START Extracted records

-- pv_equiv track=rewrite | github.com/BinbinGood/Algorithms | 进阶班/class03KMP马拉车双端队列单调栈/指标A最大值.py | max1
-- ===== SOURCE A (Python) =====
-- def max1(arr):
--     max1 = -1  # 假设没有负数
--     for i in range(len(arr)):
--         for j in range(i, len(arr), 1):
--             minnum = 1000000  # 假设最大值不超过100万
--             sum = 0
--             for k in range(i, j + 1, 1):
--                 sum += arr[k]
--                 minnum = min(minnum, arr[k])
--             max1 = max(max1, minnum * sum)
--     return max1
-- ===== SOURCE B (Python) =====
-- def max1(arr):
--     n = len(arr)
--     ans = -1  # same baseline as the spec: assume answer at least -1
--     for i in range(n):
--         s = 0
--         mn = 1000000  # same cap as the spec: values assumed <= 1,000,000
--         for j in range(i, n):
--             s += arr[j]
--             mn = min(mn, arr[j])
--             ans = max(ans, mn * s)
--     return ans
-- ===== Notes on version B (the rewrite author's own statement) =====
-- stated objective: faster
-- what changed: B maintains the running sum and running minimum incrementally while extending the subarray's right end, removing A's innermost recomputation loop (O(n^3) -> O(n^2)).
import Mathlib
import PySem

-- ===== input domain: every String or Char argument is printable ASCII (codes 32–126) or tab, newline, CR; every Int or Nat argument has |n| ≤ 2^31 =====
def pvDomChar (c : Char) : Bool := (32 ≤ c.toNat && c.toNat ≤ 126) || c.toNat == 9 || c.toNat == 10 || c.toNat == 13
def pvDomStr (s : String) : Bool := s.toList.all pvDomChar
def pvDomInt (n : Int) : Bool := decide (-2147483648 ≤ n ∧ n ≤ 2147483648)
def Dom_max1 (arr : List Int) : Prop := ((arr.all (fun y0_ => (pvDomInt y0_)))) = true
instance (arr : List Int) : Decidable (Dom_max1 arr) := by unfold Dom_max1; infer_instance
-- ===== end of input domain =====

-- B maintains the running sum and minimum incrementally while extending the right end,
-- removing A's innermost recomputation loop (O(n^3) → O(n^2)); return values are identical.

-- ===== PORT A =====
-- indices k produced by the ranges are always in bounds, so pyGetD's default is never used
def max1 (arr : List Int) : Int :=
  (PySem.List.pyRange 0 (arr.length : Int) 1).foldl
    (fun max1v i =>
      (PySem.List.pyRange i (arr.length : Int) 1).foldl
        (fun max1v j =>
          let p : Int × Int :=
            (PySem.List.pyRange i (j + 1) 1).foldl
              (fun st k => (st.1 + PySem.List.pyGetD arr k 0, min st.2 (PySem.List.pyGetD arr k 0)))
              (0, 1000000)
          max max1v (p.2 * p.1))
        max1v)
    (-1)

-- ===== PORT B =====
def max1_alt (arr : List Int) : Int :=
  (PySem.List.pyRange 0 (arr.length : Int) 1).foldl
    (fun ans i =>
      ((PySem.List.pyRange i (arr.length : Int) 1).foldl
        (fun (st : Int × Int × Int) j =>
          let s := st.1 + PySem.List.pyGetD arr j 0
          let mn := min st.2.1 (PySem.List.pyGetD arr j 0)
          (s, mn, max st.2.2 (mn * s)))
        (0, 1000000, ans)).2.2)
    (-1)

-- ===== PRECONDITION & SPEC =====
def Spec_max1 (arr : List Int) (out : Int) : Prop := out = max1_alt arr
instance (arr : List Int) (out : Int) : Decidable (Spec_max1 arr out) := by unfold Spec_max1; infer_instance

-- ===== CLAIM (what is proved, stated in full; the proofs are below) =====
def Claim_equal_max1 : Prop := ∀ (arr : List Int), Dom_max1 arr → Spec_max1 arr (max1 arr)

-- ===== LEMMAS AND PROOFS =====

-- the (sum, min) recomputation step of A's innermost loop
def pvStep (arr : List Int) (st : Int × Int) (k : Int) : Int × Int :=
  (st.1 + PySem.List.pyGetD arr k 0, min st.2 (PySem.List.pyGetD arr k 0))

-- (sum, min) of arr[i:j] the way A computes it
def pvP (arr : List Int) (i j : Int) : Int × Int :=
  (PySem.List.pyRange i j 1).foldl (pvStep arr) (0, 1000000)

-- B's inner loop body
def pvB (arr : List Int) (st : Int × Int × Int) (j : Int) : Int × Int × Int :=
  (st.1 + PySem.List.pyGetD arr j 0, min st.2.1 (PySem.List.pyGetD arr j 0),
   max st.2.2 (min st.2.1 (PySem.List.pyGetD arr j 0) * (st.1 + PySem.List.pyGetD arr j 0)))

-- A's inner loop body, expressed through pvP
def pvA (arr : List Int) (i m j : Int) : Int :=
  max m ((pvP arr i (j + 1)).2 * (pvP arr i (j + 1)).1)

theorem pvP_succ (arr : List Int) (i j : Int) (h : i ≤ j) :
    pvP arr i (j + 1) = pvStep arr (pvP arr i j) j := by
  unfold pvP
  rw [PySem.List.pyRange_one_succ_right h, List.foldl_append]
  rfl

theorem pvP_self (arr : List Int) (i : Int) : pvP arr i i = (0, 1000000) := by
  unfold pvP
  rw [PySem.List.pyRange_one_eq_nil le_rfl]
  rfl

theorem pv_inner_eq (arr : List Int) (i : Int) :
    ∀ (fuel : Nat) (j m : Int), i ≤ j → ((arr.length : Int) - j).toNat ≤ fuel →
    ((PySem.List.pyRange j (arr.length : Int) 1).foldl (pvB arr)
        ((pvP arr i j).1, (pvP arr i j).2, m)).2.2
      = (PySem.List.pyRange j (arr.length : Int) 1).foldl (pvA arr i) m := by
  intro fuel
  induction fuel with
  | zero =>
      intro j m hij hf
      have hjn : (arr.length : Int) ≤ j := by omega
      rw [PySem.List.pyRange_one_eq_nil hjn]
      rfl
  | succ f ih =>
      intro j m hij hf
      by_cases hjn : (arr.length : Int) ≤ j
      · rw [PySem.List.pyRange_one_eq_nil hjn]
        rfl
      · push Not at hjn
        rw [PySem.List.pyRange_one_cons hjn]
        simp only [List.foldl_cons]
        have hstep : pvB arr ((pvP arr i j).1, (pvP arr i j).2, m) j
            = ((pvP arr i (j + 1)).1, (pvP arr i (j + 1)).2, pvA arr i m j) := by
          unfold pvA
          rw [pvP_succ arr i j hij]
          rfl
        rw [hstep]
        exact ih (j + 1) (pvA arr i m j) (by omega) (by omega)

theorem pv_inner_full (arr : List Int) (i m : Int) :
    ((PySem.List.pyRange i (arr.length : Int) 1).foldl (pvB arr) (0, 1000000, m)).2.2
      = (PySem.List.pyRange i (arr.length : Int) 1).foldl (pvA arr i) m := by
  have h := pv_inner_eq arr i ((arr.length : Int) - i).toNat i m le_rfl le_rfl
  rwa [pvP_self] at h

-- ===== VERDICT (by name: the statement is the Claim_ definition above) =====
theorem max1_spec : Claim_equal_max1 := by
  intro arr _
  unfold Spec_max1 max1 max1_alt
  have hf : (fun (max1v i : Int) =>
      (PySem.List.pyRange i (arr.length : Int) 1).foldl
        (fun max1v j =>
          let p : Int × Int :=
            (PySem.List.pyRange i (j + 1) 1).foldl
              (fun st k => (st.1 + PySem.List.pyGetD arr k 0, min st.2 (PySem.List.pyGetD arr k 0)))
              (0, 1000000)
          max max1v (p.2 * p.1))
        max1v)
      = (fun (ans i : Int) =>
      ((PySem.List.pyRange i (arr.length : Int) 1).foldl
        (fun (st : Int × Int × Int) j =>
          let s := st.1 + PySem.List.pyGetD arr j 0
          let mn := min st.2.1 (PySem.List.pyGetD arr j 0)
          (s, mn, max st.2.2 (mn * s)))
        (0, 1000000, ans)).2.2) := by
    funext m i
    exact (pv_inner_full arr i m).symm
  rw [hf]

END Extracted records
START Extracted records

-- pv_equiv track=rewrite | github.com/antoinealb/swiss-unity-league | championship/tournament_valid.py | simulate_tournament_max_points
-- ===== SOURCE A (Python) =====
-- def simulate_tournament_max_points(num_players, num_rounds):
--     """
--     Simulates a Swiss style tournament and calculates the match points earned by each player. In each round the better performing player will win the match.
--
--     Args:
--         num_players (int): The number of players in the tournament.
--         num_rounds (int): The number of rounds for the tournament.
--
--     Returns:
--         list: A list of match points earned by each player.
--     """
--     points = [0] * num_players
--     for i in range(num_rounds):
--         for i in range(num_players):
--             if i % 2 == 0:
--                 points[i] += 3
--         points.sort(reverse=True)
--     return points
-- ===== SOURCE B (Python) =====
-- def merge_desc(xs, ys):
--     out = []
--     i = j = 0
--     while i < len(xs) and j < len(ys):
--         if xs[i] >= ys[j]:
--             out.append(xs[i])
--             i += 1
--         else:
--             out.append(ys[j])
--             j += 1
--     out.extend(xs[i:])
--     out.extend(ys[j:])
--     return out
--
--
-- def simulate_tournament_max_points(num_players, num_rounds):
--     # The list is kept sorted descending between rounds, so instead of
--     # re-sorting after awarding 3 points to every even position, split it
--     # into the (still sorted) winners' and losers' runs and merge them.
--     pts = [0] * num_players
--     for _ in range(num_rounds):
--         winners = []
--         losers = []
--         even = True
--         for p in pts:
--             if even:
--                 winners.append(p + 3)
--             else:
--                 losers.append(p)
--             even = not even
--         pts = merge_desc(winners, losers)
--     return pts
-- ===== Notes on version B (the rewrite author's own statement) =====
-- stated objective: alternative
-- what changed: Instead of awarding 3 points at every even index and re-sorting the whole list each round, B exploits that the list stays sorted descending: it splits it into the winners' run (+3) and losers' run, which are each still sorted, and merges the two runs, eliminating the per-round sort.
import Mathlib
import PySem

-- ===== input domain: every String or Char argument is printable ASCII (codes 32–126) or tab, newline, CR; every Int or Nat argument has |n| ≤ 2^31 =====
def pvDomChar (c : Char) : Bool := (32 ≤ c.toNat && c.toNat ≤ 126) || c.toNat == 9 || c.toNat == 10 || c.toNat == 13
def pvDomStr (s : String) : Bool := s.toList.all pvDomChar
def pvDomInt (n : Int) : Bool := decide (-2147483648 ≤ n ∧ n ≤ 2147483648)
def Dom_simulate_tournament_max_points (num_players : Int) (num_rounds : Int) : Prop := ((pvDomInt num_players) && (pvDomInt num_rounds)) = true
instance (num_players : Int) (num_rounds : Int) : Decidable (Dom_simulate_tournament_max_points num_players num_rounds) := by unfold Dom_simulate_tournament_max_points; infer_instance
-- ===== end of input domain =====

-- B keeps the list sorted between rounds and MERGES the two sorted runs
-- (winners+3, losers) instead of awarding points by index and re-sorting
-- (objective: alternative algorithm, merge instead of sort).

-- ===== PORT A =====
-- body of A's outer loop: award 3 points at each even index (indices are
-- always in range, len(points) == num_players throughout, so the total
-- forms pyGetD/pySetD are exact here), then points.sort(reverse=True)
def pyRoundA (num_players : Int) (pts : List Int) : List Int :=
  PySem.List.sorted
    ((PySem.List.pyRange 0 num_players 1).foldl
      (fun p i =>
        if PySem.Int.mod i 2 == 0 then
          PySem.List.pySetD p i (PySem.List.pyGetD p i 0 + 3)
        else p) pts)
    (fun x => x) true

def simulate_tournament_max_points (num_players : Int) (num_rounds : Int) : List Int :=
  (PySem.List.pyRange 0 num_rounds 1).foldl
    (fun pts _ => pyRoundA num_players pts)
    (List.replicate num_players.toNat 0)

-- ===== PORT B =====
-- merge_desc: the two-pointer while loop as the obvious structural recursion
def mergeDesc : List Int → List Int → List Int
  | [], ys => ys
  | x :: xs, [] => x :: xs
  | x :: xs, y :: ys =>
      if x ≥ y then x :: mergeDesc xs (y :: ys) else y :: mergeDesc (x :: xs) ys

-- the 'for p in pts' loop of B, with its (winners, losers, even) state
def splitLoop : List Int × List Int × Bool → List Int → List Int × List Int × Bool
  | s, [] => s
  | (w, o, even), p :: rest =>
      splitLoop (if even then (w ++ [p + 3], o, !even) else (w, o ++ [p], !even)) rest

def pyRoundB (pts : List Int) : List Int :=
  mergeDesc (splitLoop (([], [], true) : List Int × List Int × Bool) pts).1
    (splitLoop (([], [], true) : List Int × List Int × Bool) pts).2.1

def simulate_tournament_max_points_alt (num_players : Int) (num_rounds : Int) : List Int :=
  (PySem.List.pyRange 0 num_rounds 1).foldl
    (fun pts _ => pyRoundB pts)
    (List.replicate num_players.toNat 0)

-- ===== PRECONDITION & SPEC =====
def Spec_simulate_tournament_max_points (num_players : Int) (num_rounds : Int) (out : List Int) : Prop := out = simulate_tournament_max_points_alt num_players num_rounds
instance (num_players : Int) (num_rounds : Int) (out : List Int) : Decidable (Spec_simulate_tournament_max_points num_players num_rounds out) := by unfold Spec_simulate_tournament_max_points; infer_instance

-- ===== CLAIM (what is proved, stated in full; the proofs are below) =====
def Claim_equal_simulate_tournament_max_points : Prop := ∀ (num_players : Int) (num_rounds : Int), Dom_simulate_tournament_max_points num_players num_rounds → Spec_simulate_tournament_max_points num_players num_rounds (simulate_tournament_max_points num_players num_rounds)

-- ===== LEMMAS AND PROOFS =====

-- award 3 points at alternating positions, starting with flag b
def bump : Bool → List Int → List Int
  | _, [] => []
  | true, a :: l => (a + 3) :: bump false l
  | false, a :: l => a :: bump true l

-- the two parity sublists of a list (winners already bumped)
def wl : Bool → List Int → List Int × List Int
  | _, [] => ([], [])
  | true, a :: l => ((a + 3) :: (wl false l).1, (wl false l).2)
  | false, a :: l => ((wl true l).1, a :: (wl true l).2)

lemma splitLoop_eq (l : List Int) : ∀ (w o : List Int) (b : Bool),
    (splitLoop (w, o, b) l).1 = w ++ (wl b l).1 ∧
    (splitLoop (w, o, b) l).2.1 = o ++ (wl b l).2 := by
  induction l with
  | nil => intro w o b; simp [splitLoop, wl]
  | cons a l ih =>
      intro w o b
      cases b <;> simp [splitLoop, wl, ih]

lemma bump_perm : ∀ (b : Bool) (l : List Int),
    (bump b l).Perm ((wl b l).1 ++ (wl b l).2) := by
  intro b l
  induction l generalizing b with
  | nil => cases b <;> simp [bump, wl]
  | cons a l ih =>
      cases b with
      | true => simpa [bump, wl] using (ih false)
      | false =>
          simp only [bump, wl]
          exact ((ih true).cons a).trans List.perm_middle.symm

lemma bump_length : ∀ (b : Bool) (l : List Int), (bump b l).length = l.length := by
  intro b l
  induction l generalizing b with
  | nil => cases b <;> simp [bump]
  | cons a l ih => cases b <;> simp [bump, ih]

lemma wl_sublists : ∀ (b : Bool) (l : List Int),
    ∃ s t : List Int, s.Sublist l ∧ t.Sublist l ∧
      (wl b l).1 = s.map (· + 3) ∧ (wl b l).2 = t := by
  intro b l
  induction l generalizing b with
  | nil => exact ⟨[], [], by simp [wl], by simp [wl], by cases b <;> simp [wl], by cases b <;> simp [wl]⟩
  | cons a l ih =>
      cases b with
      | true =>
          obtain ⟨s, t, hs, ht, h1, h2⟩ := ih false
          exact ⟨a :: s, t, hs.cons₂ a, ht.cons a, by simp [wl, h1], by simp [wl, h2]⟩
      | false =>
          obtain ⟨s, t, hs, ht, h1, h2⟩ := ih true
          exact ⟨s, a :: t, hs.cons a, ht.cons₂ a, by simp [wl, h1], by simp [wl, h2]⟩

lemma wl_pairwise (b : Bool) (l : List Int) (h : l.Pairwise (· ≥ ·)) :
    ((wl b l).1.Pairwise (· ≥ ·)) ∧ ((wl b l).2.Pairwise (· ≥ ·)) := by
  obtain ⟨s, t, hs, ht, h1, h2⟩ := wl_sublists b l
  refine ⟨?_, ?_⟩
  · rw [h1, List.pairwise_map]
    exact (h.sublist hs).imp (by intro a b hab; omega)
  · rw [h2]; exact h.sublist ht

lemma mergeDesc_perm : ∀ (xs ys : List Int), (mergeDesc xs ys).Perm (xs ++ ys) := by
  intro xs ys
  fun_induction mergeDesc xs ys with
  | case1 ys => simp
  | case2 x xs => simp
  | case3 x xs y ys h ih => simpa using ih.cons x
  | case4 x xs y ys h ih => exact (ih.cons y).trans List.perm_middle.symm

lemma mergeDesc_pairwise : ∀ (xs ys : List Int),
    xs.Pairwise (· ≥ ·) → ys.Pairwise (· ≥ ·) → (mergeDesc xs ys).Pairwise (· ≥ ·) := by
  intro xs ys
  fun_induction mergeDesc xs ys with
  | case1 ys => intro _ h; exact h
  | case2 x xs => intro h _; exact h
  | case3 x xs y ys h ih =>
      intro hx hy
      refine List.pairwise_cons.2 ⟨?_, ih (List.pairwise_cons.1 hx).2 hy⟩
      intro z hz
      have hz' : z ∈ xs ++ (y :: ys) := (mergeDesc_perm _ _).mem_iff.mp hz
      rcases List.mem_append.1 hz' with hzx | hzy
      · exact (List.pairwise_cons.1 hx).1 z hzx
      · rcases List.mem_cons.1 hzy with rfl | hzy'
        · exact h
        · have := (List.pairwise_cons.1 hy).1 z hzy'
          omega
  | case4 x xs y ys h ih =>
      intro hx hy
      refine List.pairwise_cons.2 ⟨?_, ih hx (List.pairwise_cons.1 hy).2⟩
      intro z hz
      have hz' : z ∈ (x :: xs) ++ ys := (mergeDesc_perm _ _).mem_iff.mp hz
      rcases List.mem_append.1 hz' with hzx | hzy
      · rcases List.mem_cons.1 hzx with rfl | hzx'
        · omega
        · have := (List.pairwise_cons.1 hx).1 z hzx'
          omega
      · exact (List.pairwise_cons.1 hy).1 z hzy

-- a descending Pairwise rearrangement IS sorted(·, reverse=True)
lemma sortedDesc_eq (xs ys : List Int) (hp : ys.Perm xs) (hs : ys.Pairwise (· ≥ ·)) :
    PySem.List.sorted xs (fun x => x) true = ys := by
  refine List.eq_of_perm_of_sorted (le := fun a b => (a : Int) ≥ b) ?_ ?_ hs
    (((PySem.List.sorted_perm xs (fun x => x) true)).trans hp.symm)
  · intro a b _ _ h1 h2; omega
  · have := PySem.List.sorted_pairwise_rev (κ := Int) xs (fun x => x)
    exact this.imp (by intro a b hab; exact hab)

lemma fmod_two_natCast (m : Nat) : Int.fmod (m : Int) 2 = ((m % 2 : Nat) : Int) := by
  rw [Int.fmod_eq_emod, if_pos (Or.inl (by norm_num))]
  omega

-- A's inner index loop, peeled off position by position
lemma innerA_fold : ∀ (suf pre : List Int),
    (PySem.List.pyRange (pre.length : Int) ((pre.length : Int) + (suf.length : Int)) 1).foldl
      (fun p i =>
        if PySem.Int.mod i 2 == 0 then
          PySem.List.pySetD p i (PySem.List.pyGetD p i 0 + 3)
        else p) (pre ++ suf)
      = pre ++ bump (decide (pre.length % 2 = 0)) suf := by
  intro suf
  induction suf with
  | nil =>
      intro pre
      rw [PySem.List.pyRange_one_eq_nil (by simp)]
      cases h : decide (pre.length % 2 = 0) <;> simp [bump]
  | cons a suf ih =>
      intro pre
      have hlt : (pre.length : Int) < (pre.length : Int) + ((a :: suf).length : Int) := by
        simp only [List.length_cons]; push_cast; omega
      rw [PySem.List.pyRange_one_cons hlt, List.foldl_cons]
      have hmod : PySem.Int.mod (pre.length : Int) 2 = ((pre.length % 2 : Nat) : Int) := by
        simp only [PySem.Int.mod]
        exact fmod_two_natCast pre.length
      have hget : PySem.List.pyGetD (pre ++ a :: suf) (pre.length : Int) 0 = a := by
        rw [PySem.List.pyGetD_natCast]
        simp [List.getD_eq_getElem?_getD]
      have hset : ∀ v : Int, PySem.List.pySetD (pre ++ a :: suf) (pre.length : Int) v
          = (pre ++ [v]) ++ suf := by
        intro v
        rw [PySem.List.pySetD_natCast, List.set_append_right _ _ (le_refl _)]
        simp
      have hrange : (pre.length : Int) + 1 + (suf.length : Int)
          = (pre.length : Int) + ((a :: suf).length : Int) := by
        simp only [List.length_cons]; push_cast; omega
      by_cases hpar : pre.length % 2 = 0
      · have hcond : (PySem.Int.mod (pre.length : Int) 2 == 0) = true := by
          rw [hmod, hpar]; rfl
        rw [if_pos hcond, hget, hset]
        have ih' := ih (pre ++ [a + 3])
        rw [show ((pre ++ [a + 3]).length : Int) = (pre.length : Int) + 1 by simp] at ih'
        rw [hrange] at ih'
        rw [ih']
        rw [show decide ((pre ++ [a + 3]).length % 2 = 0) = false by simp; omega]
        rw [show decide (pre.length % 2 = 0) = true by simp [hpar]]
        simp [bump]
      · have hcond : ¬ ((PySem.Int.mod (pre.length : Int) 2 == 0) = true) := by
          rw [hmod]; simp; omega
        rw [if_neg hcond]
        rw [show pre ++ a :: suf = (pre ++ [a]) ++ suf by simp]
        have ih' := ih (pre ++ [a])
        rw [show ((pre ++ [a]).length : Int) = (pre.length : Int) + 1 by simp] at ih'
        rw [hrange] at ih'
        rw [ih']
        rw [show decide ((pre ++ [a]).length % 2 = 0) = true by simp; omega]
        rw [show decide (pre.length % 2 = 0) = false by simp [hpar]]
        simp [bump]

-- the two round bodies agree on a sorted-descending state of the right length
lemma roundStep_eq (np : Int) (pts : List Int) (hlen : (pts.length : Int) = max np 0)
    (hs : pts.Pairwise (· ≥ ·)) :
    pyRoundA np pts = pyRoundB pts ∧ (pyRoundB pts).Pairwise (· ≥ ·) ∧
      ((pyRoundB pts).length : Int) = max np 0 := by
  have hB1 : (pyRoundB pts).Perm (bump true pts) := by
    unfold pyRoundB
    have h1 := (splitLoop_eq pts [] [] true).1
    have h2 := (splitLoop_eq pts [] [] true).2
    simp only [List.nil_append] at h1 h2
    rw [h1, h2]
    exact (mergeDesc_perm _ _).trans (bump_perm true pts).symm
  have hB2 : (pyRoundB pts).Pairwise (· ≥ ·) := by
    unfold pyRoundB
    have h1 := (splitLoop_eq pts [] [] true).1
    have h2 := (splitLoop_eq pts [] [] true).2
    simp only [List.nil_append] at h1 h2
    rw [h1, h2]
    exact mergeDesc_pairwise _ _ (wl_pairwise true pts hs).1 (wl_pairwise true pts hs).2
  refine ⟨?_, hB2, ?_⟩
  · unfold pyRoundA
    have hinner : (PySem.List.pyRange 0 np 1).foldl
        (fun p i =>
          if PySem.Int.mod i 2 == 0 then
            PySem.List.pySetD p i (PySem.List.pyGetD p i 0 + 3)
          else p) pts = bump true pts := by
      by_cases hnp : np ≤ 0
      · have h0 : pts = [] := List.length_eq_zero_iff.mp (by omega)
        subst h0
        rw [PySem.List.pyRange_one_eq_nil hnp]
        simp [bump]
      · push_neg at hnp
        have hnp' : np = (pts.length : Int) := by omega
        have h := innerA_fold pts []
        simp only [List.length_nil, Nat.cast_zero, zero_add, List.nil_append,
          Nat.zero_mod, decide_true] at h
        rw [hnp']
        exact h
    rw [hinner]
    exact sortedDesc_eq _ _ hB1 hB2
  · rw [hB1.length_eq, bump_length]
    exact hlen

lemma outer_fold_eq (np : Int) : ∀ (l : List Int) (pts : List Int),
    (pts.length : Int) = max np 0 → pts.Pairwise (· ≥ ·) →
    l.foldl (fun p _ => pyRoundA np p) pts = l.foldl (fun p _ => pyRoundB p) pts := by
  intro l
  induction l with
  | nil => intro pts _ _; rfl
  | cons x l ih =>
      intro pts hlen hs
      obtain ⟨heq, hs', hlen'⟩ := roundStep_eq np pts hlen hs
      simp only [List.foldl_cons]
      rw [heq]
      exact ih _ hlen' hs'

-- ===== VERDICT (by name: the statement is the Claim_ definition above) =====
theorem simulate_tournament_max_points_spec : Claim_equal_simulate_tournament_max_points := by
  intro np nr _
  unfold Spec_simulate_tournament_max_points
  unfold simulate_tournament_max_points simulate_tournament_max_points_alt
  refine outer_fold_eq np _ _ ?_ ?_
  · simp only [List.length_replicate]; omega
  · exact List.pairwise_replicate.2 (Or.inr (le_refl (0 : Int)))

END Extracted records

• What the exercise asks
Would you quote everything above from the line containing "obtain ⟨s, t, hs, ht, h1, h2⟩ := wl_sublists" down to the line containing "exact (List.pairwise_cons.1 hx).1 z hzx"? Include both of those lines and nothing else.

• Worked solution
  obtain ⟨s, t, hs, ht, h1, h2⟩ := wl_sublists b l
  refine ⟨?_, ?_⟩
  · rw [h1, List.pairwise_map]
    exact (h.sublist hs).imp (by intro a b hab; omega)
  · rw [h2]; exact h.sublist ht

lemma mergeDesc_perm : ∀ (xs ys : List Int), (mergeDesc xs ys).Perm (xs ++ ys) := by
  intro xs ys
  fun_induction mergeDesc xs ys with
  | case1 ys => simp
  | case2 x xs => simp
  | case3 x xs y ys h ih => simpa using ih.cons x
  | case4 x xs y ys h ih => exact (ih.cons y).trans List.perm_middle.symm

lemma mergeDesc_pairwise : ∀ (xs ys : List Int),
    xs.Pairwise (· ≥ ·) → ys.Pairwise (· ≥ ·) → (mergeDesc xs ys).Pairwise (· ≥ ·) := by
  intro xs ys
  fun_induction mergeDesc xs ys with
  | case1 ys => intro _ h; exact h
  | case2 x xs => intro h _; exact h
  | case3 x xs y ys h ih =>
      intro hx hy
      refine List.pairwise_cons.2 ⟨?_, ih (List.pairwise_cons.1 hx).2 hy⟩
      intro z hz
      have hz' : z ∈ xs ++ (y :: ys) := (mergeDesc_perm _ _).mem_iff.mp hz
      rcases List.mem_append.1 hz' with hzx | hzy
      · exact (List.pairwise_cons.1 hx).1 z hzx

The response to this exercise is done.